How to complete this task: Please print the entries below exactly, from the line with "let flats := rest.count 'b'" through the line with "-- ===== CLAIM", including both of those lines and leaving out all others.

Materials provided:
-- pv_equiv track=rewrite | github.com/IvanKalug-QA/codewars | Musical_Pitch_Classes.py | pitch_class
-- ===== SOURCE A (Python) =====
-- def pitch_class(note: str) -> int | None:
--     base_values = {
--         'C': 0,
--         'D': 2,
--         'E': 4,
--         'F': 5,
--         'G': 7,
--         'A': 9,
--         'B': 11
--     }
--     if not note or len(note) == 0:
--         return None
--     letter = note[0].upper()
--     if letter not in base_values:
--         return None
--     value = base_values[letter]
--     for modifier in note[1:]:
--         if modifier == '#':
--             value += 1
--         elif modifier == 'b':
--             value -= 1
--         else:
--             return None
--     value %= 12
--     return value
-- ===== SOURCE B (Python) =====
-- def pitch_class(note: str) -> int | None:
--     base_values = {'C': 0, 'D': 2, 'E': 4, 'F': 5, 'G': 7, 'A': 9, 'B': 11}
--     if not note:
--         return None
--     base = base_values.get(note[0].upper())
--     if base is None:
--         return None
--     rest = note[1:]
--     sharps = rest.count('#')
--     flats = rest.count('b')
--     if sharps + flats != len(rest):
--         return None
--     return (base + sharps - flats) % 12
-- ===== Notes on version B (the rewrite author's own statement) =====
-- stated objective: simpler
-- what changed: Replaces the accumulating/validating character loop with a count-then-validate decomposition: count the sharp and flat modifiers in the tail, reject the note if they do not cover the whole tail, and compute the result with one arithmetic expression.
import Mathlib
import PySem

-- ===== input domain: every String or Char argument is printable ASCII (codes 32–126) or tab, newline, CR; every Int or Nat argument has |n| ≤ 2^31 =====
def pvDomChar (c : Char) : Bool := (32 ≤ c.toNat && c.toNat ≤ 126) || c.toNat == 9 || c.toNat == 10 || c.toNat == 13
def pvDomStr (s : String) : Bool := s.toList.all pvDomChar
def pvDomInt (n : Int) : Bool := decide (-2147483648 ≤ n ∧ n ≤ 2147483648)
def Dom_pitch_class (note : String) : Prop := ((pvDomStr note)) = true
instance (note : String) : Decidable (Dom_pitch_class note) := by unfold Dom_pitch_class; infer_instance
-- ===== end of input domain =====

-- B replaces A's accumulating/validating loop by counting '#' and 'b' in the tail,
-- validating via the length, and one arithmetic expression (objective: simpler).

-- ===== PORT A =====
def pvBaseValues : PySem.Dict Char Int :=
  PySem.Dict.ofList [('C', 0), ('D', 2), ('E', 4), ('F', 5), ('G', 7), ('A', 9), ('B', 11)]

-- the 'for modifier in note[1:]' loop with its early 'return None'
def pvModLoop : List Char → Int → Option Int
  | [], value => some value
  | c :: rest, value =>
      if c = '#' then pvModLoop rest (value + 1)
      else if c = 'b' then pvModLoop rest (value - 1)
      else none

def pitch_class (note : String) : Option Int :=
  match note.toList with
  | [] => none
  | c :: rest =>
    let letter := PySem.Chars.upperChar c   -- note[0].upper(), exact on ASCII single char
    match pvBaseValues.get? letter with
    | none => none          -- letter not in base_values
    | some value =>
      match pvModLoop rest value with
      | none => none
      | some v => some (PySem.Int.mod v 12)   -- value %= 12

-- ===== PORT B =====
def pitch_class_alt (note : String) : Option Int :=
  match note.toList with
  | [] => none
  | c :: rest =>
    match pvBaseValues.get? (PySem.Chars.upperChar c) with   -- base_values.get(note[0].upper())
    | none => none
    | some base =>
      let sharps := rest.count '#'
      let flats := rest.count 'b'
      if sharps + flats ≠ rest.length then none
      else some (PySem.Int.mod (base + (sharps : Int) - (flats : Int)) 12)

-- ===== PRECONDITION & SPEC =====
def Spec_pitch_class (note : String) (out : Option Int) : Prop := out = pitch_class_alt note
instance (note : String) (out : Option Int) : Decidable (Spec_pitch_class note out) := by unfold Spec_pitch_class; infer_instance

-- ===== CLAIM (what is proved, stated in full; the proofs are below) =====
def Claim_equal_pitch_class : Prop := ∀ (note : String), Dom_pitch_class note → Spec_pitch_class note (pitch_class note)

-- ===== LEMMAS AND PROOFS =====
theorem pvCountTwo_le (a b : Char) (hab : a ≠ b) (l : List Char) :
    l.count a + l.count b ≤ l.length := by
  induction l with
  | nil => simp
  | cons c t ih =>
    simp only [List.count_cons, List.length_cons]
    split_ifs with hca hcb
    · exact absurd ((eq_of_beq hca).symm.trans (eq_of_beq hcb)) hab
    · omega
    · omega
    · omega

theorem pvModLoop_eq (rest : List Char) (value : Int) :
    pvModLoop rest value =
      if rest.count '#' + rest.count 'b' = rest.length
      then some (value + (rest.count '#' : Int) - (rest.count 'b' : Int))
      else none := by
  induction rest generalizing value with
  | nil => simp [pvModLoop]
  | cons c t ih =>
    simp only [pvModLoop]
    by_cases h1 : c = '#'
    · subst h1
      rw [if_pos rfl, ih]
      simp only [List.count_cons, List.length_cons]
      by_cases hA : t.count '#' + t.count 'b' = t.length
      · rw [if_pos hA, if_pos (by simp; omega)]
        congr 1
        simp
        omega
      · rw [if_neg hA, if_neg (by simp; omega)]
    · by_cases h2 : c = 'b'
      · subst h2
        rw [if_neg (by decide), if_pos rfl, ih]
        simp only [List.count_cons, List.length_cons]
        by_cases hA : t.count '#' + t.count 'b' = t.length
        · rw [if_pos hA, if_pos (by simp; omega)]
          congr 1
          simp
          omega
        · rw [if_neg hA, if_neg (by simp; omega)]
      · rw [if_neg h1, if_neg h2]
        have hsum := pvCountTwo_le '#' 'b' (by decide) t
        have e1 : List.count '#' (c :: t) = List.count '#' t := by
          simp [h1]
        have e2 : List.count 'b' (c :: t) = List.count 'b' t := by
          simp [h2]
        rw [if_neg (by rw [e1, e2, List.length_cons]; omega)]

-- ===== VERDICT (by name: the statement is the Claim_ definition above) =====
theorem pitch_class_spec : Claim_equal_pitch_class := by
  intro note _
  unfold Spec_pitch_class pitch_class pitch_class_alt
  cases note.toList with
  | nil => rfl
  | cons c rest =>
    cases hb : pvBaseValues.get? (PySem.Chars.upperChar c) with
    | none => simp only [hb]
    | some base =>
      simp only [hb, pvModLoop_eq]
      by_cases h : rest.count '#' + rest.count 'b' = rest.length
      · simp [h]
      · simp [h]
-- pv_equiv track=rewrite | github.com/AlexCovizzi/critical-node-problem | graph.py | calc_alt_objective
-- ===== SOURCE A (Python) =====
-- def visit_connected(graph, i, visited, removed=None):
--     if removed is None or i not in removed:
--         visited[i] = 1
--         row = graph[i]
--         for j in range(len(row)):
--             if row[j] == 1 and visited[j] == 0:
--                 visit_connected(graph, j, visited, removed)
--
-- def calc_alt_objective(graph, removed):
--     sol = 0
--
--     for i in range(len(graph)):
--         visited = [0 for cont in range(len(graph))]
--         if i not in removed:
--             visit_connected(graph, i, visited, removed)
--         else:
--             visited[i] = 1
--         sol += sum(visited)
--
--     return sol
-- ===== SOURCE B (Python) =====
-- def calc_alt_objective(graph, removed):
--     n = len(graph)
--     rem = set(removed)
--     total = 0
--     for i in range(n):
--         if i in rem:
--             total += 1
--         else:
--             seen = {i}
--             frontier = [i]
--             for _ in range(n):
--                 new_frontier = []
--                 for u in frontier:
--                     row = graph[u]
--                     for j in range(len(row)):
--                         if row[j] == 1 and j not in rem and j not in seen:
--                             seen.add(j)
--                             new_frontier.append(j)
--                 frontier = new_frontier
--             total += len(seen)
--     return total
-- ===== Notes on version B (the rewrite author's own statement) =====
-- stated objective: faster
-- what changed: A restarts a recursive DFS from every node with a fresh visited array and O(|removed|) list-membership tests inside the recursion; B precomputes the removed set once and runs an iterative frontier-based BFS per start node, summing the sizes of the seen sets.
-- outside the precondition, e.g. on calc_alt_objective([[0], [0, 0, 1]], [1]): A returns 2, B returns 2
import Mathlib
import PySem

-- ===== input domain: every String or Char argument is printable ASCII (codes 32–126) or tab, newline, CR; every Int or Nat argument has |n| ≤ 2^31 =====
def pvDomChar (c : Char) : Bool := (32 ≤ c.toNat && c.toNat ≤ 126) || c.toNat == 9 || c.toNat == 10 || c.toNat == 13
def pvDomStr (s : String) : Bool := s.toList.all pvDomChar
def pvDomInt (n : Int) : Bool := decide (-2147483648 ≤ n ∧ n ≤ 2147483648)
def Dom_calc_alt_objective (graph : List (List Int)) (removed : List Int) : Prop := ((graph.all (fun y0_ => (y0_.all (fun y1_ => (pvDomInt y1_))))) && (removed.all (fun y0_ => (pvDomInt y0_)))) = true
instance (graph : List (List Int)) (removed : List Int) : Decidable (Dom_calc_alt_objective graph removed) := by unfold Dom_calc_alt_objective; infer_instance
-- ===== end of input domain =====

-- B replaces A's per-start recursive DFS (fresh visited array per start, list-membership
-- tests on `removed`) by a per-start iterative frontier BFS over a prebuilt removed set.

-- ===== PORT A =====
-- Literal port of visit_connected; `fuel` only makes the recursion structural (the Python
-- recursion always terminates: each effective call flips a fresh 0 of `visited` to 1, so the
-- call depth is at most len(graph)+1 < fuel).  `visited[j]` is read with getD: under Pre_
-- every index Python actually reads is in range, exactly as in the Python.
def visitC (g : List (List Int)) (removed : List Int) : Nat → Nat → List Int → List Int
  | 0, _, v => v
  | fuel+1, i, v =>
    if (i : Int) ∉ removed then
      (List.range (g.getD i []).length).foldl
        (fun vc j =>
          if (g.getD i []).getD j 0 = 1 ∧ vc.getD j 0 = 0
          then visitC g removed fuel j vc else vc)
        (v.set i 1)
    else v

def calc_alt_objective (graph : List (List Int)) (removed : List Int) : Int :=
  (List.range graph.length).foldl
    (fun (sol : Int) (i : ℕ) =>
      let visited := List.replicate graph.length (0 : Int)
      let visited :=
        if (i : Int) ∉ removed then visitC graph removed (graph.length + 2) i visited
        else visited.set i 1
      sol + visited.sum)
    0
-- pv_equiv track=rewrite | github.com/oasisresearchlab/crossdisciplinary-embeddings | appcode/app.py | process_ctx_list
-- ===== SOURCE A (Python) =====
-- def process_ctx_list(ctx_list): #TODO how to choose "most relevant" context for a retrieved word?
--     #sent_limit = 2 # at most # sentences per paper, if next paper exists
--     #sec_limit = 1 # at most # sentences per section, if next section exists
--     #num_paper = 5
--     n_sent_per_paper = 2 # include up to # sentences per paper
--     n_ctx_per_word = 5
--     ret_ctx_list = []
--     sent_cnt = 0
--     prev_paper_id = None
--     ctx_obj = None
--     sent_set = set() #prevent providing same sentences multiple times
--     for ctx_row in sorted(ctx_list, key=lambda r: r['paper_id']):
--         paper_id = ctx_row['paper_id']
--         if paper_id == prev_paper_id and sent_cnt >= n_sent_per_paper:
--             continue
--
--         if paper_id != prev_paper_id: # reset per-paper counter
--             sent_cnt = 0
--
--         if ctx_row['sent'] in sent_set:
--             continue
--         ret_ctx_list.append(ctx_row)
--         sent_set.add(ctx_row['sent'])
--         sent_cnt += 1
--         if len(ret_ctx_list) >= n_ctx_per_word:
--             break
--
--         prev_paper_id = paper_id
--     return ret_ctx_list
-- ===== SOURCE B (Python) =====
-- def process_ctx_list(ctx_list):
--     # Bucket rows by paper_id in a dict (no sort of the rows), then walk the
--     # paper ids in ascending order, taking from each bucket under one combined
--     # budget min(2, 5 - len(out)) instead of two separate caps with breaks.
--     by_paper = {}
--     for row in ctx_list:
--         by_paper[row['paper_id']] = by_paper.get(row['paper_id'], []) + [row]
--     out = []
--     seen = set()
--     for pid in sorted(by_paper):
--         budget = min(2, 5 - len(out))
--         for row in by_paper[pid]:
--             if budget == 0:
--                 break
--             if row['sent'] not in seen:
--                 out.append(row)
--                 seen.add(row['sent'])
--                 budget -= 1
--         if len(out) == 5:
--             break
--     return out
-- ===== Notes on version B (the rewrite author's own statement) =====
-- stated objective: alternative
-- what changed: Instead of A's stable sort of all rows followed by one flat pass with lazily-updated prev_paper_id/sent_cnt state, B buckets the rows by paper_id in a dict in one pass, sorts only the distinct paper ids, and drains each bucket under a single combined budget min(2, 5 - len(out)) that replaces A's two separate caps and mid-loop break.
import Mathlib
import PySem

Completed exercise:
      let flats := rest.count 'b'
      if sharps + flats ≠ rest.length then none
      else some (PySem.Int.mod (base + (sharps : Int) - (flats : Int)) 12)

-- ===== PRECONDITION & SPEC =====
def Spec_pitch_class (note : String) (out : Option Int) : Prop := out = pitch_class_alt note
instance (note : String) (out : Option Int) : Decidable (Spec_pitch_class note out) := by unfold Spec_pitch_class; infer_instance

-- ===== CLAIM (what is proved, stated in full; the proofs are below) =====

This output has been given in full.